• [Task to carry out] Repeat exactly the lines below that lie between the line with "-- what changed: Replaces" and the line with "import PySem", counting both of those lines as part of the answer.

--- Dataset records Enclosed Below ---

-- pv_equiv track=rewrite | github.com/BrianSukowicz/textParser | words.py | editListOfWords
-- ===== SOURCE A (Python) =====
-- def editListOfWords(words):
--     for x in range(len(words)):
--         words[x] = words[x].capitalize()
--         words[x] = words[x].replace('.', "")
--         words[x] = words[x].replace(",", "")
--         words[x] = words[x].replace("?", "")
--         words[x] = words[x].replace("!", "")
--         words[x] = words[x].replace(";", "")
--         words[x] = words[x].replace(":", "")
--         words[x] = words[x].replace("(", "")
--         words[x] = words[x].replace(")", "")
--         words[x] = words[x].replace("{", "")
--         words[x] = words[x].replace("}", "")
--         words[x] = words[x].replace("/", "")
--         words[x] = words[x].replace("[", "")
--         words[x] = words[x].replace("]", "")
--         words[x] = words[x].replace("'", "")
--         words[x] = words[x].replace("'s", "")
--         words[x] = words[x].replace('"', "")
--     return words
-- ===== SOURCE B (Python) =====
-- _PUNCT = frozenset(".,?!;:(){}/[]'\"")
--
-- def editListOfWords(words):
--     for x in range(len(words)):
--         words[x] = ''.join(c for c in words[x].capitalize() if c not in _PUNCT)
--     return words
-- ===== Notes on version B (the rewrite author's own statement) =====
-- stated objective: simpler
-- what changed: Replaces the chain of 16 full-string .replace() scans (including a dead "'s" replace that can never match after apostrophes are removed) by a single character-filtering pass against a punctuation set.
import Mathlib
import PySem

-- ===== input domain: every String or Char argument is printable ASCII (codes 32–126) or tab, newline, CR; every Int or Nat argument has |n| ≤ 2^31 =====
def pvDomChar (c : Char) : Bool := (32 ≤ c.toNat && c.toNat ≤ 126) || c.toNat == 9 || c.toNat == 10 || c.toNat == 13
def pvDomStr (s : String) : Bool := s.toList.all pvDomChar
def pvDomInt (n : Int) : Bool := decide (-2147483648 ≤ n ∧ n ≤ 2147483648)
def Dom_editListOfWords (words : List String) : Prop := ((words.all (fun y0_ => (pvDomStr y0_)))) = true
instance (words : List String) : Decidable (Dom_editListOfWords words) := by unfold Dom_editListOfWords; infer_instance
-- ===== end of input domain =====

-- B replaces A's chain of 16 sequential .replace scans by one character-filtering pass (objective: simpler).
-- Both Pythons mutate the input list in place and return it; the equivalence proved is about the return value.

-- str.capitalize(), exact on the ASCII domain: first char uppercased, rest lowercased (shared builtin helper)
def pyCapitalize (s : String) : List Char :=
  match s.toList with
  | [] => []
  | c :: t => PySem.Chars.upper [c] ++ PySem.Chars.lower t

-- ===== PORT A =====
def editListOfWords (words : List String) : List String :=
  -- 'for x in range(len(words)): words[x] = …' rewrites exactly index x each iteration, so the loop is this map
  words.map (fun w0 =>
    let w := String.ofList (pyCapitalize w0)
    let w := PySem.Str.replace w "." ""
    let w := PySem.Str.replace w "," ""
    let w := PySem.Str.replace w "?" ""
    let w := PySem.Str.replace w "!" ""
    let w := PySem.Str.replace w ";" ""
    let w := PySem.Str.replace w ":" ""
    let w := PySem.Str.replace w "(" ""
    let w := PySem.Str.replace w ")" ""
    let w := PySem.Str.replace w "{" ""
    let w := PySem.Str.replace w "}" ""
    let w := PySem.Str.replace w "/" ""
    let w := PySem.Str.replace w "[" ""
    let w := PySem.Str.replace w "]" ""
    let w := PySem.Str.replace w "'" ""
    let w := PySem.Str.replace w "'s" ""
    let w := PySem.Str.replace w "\"" ""
    w)

-- ===== PORT B =====
def pvPunct : List Char := ['.', ',', '?', '!', ';', ':', '(', ')', '{', '}', '/', '[', ']', '\'', '"']

def editListOfWords_alt (words : List String) : List String :=
  words.map (fun w => String.ofList ((pyCapitalize w).filter (fun c => !pvPunct.contains c)))

-- ===== PRECONDITION & SPEC =====
def Spec_editListOfWords (words : List String) (out : List String) : Prop := out = editListOfWords_alt words
instance (words : List String) (out : List String) : Decidable (Spec_editListOfWords words out) := by unfold Spec_editListOfWords; infer_instance

-- ===== CLAIM (what is proved, stated in full; the proofs are below) =====
def Claim_equal_editListOfWords : Prop := ∀ (words : List String), Dom_editListOfWords words → Spec_editListOfWords words (editListOfWords words)

-- ===== LEMMAS AND PROOFS =====

-- replacing a single character by the empty string is filtering that character out
theorem replace_go_single (p : Char) : ∀ (fuel : Nat) (l acc : List Char), l.length ≤ fuel →
    PySem.Chars.replace.go [p] [] fuel l acc = acc.reverse ++ l.filter (fun c => c != p) := by
  intro fuel
  induction fuel with
  | zero =>
    intro l acc h
    have : l = [] := List.eq_nil_of_length_eq_zero (Nat.le_zero.mp h)
    subst this; simp [PySem.Chars.replace.go]
  | succ n ih =>
    intro l acc h
    cases l with
    | nil => simp [PySem.Chars.replace.go]
    | cons c t =>
      rw [PySem.Chars.replace.go.eq_def]
      simp only [List.length_cons, Nat.add_le_add_iff_right] at h
      by_cases hc : p = c
      · subst hc
        simp only [List.isPrefixOf, beq_self_eq_true, Bool.true_and, List.isPrefixOf_nil_left,
          if_true, List.length_singleton, List.drop_succ_cons, List.drop_zero, List.reverse_nil,
          List.nil_append]
        rw [ih t acc h]
        simp
      · have hb : ([p].isPrefixOf (c :: t)) = false := by
          simp [List.isPrefixOf, hc]
        simp only [hb, if_false]
        rw [ih t (c :: acc) h]
        simp [List.filter_cons, bne, hc, Ne.symm hc]

theorem replace_single (p : Char) (s : String) :
    PySem.Str.replace s (String.ofList [p]) "" = String.ofList (s.toList.filter (fun c => c != p)) := by
  simp only [PySem.Str.replace, String.toList_ofList]
  have : ("" : String).toList = [] := rfl
  rw [this, PySem.Chars.replace]
  simp only [List.isEmpty_cons, if_false, Bool.false_eq_true]
  exact congrArg String.ofList (by simpa using replace_go_single p s.toList.length s.toList [])

-- "'s" never matches once every apostrophe is gone
theorem replace_go_apos : ∀ (fuel : Nat) (l acc : List Char), l.length ≤ fuel →
    (∀ c ∈ l, c ≠ '\'') →
    PySem.Chars.replace.go ['\'', 's'] [] fuel l acc = acc.reverse ++ l := by
  intro fuel
  induction fuel with
  | zero =>
    intro l acc h _
    have : l = [] := List.eq_nil_of_length_eq_zero (Nat.le_zero.mp h)
    subst this; simp [PySem.Chars.replace.go]
  | succ n ih =>
    intro l acc h hnone
    cases l with
    | nil => simp [PySem.Chars.replace.go]
    | cons c t =>
      rw [PySem.Chars.replace.go.eq_def]
      have hc : c ≠ '\'' := hnone c List.mem_cons_self
      have hb : (['\'', 's'].isPrefixOf (c :: t)) = false := by
        simp [List.isPrefixOf, Ne.symm hc]
      simp only [hb, if_false]
      simp only [List.length_cons, Nat.add_le_add_iff_right] at h
      rw [ih t (c :: acc) h (fun d hd => hnone d (List.mem_cons_of_mem _ hd))]
      simp

theorem replace_apos (s : String) (h : ∀ c ∈ s.toList, c ≠ '\'') :
    PySem.Str.replace s "'s" "" = s := by
  have h1 : ("'s" : String).toList = ['\'', 's'] := rfl
  have h2 : ("" : String).toList = [] := rfl
  apply String.toList_inj.mp
  simp only [PySem.Str.replace, h1, h2, String.toList_ofList, PySem.Chars.replace]
  simp only [List.isEmpty_cons, if_false, Bool.false_eq_true]
  simpa using replace_go_apos s.toList.length s.toList [] le_rfl h

-- the per-word equality: A's 16-step replace chain = B's single filter
theorem word_eq (cs : List Char) :
    (let w := String.ofList cs
     let w := PySem.Str.replace w "." ""
     let w := PySem.Str.replace w "," ""
     let w := PySem.Str.replace w "?" ""
     let w := PySem.Str.replace w "!" ""
     let w := PySem.Str.replace w ";" ""
     let w := PySem.Str.replace w ":" ""
     let w := PySem.Str.replace w "(" ""
     let w := PySem.Str.replace w ")" ""
     let w := PySem.Str.replace w "{" ""
     let w := PySem.Str.replace w "}" ""
     let w := PySem.Str.replace w "/" ""
     let w := PySem.Str.replace w "[" ""
     let w := PySem.Str.replace w "]" ""
     let w := PySem.Str.replace w "'" ""
     let w := PySem.Str.replace w "'s" ""
     let w := PySem.Str.replace w "\"" ""
     w) = String.ofList (cs.filter (fun c => !pvPunct.contains c)) := by
  have hapos : ∀ l : List Char,
      PySem.Str.replace (String.ofList (l.filter (fun c => c != '\''))) "'s" "" =
        String.ofList (l.filter (fun c => c != '\'')) := by
    intro l
    apply replace_apos
    intro c hc
    simp only [String.toList_ofList, List.mem_filter, bne_iff_ne, ne_eq] at hc
    exact hc.2
  simp only [show ("." : String) = String.ofList ['.'] from rfl,
    show ("," : String) = String.ofList [','] from rfl,
    show ("?" : String) = String.ofList ['?'] from rfl,
    show ("!" : String) = String.ofList ['!'] from rfl,
    show (";" : String) = String.ofList [';'] from rfl,
    show (":" : String) = String.ofList [':'] from rfl,
    show ("(" : String) = String.ofList ['('] from rfl,
    show (")" : String) = String.ofList [')'] from rfl,
    show ("{" : String) = String.ofList ['{'] from rfl,
    show ("}" : String) = String.ofList ['}'] from rfl,
    show ("/" : String) = String.ofList ['/'] from rfl,
    show ("[" : String) = String.ofList ['['] from rfl,
    show ("]" : String) = String.ofList [']'] from rfl,
    show ("'" : String) = String.ofList ['\''] from rfl,
    show ("\"" : String) = String.ofList ['"'] from rfl,
    replace_single, hapos, String.toList_ofList]
  apply congrArg
  simp only [List.filter_filter]
  apply List.filter_congr
  intro c _
  by_cases h : c ∈ pvPunct
  · fin_cases h <;> rfl
  · simp only [pvPunct, List.mem_cons, List.not_mem_nil, or_false, not_or] at h
    obtain ⟨h1, h2, h3, h4, h5, h6, h7, h8, h9, h10, h11, h12, h13, h14, h15⟩ := h
    have hm : ¬ c ∈ pvPunct := by simp [pvPunct, h1, h2, h3, h4, h5, h6, h7, h8, h9, h10, h11, h12, h13, h14, h15]
    simp [beq_iff_eq, hm, h1, h2, h3, h4, h5, h6, h7, h8, h9, h10, h11, h12, h13, h14, h15]

-- ===== VERDICT (by name: the statement is the Claim_ definition above) =====
theorem editListOfWords_spec : Claim_equal_editListOfWords := by
  intro words _
  unfold Spec_editListOfWords editListOfWords editListOfWords_alt
  exact List.map_congr_left (fun w _ => word_eq (pyCapitalize w))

--- End of Enclosed Dataset records ---

• [Result for this exercise]
-- what changed: Replaces the chain of 16 full-string .replace() scans (including a dead "'s" replace that can never match after apostrophes are removed) by a single character-filtering pass against a punctuation set.
import Mathlib
import PySem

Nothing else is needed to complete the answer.